(Study material Opens)
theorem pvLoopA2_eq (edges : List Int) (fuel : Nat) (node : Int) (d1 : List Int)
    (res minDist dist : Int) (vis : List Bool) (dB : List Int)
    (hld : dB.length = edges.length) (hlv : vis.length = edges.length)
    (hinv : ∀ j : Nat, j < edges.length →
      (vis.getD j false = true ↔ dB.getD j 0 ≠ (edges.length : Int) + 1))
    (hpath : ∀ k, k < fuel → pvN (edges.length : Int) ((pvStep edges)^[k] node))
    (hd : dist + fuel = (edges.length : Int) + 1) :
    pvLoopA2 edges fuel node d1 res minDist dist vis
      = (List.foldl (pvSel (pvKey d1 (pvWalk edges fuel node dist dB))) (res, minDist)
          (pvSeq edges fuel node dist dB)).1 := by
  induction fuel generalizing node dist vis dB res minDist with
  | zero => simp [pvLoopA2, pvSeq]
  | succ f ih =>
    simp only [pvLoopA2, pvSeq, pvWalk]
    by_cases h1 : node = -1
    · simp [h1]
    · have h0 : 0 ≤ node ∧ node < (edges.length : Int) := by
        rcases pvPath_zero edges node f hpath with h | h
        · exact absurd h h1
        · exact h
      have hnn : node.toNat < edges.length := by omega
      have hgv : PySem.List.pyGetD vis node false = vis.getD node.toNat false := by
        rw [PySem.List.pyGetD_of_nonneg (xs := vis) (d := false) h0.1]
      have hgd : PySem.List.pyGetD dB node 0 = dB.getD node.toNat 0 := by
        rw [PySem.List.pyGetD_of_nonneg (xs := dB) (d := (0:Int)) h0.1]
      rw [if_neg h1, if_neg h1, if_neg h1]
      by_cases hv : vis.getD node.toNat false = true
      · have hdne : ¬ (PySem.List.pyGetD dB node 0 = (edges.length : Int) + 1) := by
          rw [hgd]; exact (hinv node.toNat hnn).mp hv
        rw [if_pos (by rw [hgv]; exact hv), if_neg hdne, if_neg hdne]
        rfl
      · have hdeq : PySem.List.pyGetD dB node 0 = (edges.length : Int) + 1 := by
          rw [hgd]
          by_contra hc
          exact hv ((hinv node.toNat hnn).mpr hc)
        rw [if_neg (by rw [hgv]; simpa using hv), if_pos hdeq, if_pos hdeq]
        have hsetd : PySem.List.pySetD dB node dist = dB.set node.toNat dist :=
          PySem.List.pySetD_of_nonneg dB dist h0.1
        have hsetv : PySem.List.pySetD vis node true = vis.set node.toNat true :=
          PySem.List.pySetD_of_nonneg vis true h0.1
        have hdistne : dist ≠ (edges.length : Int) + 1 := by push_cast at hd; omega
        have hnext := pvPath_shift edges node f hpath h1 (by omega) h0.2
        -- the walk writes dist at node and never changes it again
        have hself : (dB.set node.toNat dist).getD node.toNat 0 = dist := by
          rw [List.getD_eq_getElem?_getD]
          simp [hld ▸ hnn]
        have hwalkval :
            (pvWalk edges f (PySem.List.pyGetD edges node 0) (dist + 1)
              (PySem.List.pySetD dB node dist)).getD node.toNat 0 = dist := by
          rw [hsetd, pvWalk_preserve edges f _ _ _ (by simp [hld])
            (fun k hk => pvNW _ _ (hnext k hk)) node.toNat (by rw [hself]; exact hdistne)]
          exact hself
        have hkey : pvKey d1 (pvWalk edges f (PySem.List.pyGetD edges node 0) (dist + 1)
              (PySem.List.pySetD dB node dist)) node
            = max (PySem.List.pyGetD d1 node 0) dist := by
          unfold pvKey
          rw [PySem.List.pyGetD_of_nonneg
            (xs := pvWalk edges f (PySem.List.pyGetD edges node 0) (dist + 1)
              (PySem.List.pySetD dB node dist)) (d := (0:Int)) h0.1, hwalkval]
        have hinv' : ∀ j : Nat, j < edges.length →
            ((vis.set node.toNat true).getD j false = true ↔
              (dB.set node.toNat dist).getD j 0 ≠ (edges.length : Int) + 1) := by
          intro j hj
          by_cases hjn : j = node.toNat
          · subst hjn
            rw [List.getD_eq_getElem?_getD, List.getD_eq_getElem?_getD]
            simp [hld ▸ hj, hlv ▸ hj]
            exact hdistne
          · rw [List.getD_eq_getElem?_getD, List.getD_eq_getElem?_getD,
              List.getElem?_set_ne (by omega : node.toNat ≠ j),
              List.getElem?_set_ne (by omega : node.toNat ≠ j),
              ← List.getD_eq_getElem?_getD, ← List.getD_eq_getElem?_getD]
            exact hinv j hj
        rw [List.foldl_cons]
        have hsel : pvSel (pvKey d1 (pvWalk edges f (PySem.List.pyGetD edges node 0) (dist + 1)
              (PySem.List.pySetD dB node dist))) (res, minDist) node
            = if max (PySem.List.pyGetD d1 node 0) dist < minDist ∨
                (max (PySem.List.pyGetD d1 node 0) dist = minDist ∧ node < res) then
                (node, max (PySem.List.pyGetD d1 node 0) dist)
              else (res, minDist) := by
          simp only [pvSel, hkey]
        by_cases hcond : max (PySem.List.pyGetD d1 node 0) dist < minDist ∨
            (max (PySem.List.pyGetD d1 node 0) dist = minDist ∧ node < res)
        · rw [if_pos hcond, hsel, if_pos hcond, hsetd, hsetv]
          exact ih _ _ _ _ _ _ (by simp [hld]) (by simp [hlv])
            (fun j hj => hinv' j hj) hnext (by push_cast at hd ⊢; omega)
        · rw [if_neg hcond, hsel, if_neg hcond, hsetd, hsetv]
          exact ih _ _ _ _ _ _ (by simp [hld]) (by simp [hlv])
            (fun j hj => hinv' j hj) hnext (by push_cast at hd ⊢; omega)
(Study material Closes)
(Study material Opens)
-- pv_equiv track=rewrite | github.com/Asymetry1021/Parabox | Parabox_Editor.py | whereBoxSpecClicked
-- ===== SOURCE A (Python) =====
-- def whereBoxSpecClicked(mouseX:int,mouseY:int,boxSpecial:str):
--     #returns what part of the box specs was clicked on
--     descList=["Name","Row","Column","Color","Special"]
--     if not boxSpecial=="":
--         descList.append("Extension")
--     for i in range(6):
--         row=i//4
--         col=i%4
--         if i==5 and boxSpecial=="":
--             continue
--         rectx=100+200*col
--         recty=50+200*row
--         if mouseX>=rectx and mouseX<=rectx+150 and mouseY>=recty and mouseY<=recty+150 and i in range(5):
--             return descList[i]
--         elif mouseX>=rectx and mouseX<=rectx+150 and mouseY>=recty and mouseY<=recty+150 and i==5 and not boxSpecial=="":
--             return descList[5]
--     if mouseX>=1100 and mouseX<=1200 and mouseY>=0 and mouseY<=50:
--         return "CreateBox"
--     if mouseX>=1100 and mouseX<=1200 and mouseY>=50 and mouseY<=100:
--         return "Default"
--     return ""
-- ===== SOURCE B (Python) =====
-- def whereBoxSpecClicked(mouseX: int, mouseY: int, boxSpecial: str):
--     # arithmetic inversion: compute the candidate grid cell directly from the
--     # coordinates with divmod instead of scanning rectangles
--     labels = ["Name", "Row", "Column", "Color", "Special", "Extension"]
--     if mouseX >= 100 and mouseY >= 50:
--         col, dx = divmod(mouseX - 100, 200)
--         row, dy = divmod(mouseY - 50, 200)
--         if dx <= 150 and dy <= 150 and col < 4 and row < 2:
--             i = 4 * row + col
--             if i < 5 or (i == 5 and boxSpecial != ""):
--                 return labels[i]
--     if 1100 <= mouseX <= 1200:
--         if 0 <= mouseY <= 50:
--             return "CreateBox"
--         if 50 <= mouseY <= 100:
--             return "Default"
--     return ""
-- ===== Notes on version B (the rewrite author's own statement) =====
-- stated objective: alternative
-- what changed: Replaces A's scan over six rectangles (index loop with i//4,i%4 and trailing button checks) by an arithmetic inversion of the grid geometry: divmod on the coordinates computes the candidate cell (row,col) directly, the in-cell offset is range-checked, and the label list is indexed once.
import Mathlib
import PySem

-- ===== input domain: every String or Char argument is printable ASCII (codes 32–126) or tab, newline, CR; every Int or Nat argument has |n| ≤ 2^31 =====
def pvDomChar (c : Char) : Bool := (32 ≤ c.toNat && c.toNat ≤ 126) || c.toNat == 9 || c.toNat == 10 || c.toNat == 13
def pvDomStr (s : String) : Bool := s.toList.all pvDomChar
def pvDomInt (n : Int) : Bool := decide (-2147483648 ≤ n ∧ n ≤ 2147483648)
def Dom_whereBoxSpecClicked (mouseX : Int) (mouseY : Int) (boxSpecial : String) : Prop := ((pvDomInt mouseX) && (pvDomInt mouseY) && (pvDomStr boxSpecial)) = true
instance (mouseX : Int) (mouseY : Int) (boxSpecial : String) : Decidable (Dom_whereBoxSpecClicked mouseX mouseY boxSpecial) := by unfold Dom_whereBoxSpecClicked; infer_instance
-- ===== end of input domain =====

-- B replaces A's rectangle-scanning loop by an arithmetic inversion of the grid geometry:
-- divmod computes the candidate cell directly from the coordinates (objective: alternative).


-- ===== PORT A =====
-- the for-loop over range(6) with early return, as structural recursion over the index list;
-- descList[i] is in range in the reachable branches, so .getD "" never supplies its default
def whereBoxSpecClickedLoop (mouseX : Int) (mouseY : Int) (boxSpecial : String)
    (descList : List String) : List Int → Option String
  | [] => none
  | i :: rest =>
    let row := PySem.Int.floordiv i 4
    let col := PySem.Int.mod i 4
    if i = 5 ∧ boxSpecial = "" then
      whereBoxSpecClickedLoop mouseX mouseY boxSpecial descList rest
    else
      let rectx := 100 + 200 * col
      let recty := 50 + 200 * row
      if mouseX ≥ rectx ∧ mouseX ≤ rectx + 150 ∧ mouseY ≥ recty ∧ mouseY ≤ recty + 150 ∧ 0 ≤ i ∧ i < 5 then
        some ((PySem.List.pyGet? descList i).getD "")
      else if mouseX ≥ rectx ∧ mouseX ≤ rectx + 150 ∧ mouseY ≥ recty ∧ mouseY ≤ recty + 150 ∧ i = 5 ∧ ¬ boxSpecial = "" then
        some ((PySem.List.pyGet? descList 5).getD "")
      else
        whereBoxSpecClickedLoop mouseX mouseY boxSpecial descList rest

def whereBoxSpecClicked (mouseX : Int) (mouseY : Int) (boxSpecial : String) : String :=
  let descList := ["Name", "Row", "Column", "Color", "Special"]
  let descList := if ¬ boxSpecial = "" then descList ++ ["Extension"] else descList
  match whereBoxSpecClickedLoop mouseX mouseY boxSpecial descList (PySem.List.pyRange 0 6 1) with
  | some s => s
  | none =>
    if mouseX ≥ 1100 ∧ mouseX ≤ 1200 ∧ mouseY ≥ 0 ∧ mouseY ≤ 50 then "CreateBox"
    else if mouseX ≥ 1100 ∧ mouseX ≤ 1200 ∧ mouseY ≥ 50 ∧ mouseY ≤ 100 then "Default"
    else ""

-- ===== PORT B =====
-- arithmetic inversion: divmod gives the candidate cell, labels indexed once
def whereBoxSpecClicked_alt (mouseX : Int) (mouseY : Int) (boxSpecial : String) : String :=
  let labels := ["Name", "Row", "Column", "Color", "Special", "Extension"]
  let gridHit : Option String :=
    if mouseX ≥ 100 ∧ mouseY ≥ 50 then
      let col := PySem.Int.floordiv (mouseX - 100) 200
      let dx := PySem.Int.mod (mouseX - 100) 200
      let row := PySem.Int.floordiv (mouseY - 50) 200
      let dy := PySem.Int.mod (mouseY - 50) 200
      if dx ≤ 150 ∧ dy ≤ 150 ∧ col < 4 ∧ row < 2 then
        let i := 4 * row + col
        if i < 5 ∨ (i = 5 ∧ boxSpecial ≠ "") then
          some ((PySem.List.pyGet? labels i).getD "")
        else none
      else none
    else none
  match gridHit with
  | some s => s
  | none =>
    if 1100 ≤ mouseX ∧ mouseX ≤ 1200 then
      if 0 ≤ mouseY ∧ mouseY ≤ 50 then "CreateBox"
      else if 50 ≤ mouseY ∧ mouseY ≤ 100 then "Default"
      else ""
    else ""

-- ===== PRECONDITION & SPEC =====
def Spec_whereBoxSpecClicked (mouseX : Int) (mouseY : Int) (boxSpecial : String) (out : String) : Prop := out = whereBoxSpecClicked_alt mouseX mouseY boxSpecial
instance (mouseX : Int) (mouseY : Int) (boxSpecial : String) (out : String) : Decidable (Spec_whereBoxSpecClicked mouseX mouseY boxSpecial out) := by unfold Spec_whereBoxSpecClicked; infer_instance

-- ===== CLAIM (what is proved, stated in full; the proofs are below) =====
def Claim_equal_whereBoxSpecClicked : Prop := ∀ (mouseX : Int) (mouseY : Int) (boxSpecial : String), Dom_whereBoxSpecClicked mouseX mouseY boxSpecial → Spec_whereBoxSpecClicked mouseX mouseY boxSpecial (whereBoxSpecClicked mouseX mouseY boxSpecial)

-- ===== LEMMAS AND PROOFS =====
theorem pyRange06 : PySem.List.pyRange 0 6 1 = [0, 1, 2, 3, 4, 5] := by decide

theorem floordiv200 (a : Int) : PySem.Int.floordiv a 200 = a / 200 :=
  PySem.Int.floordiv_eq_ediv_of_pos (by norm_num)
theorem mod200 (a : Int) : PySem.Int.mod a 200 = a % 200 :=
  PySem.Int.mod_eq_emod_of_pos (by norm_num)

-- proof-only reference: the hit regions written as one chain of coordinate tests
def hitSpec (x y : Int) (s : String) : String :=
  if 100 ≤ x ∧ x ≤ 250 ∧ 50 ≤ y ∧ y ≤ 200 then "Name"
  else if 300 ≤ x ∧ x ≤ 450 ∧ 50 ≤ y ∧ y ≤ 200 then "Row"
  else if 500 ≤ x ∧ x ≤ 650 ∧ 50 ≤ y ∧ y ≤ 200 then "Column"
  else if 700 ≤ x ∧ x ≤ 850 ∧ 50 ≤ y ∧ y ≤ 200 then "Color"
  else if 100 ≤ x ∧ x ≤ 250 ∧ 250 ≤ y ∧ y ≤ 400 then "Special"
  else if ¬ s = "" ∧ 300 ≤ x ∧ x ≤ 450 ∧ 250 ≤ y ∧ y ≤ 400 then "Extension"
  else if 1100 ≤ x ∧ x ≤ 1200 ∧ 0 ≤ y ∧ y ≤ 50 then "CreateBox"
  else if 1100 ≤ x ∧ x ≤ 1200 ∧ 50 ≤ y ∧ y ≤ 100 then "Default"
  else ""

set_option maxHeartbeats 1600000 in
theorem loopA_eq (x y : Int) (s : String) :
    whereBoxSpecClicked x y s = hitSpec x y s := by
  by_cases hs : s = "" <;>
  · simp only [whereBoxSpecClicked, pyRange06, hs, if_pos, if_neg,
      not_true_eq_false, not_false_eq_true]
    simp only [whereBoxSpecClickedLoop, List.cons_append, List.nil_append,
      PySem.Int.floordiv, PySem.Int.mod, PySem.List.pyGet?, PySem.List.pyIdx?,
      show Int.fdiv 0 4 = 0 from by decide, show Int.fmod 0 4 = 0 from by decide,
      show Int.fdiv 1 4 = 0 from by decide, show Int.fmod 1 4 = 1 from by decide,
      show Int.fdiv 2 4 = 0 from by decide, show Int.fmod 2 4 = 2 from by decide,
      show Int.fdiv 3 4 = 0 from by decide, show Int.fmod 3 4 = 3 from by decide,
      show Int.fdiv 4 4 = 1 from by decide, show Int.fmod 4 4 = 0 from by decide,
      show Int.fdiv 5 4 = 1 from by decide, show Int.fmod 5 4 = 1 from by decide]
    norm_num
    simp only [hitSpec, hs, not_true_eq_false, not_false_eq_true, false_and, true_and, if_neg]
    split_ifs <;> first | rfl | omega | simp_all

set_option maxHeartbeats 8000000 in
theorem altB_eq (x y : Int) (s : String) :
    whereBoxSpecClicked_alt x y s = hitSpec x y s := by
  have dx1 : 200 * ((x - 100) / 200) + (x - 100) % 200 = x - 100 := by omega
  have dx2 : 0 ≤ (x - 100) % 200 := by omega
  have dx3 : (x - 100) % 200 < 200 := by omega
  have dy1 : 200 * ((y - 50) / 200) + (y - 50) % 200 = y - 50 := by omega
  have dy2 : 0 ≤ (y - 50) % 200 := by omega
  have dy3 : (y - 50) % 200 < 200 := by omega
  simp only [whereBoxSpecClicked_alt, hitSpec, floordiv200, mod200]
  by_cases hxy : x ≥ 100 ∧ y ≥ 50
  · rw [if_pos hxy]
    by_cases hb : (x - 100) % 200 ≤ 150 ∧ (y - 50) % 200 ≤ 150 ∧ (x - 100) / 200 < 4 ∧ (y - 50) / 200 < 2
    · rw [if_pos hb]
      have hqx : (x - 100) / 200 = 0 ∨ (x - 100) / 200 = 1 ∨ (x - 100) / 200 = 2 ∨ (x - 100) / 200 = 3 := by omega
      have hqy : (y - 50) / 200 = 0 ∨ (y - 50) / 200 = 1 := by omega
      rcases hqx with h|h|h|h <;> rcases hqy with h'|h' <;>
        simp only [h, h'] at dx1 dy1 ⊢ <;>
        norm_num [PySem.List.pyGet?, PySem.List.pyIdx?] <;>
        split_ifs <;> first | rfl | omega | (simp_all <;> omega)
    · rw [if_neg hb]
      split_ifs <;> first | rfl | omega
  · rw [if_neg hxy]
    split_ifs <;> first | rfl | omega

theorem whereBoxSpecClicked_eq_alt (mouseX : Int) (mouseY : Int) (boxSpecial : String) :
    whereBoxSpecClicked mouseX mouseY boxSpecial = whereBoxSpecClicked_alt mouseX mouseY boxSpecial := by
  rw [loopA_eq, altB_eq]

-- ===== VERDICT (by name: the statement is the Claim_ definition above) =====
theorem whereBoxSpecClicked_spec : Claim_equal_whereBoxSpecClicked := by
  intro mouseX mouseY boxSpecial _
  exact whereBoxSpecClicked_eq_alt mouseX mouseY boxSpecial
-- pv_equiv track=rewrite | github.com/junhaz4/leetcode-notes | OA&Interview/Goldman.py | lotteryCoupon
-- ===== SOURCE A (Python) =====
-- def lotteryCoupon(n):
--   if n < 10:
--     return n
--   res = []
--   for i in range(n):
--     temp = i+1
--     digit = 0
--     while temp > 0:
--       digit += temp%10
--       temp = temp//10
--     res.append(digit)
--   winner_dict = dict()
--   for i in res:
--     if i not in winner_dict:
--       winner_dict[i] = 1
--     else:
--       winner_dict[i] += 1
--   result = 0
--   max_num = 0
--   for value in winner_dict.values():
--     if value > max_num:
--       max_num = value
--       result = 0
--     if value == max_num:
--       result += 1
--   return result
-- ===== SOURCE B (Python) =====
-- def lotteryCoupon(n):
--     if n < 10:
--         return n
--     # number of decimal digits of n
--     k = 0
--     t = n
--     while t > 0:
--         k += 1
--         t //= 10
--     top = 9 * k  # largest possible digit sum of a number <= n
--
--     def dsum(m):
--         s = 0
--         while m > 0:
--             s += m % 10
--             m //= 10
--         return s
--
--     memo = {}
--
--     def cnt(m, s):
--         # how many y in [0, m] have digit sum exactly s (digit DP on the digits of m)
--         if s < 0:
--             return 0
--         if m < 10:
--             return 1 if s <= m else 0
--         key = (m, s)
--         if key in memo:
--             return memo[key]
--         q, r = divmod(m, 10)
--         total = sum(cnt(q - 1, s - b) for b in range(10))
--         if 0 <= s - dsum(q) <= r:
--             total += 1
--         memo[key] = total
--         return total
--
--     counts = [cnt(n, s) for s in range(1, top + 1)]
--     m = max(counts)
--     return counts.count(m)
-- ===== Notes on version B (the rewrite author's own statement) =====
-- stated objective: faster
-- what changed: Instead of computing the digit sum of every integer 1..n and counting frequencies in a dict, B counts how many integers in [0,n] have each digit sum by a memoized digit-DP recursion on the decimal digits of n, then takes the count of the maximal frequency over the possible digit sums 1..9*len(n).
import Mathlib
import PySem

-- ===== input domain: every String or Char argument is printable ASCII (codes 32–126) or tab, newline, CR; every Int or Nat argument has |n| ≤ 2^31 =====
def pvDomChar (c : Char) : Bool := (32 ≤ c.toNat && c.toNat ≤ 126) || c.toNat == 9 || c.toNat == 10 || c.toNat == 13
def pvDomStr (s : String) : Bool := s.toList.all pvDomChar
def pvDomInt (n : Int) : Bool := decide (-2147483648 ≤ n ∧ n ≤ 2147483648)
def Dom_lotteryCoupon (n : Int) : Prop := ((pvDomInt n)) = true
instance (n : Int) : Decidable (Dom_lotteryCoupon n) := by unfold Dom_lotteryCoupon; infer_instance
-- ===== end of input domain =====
(Study material Closes)
Would you please copy every line from the listing above that contains the word "hself"?

Solution to this problem
        have hself : (dB.set node.toNat dist).getD node.toNat 0 = dist := by
            (fun k hk => pvNW _ _ (hnext k hk)) node.toNat (by rw [hself]; exact hdistne)]
          exact hself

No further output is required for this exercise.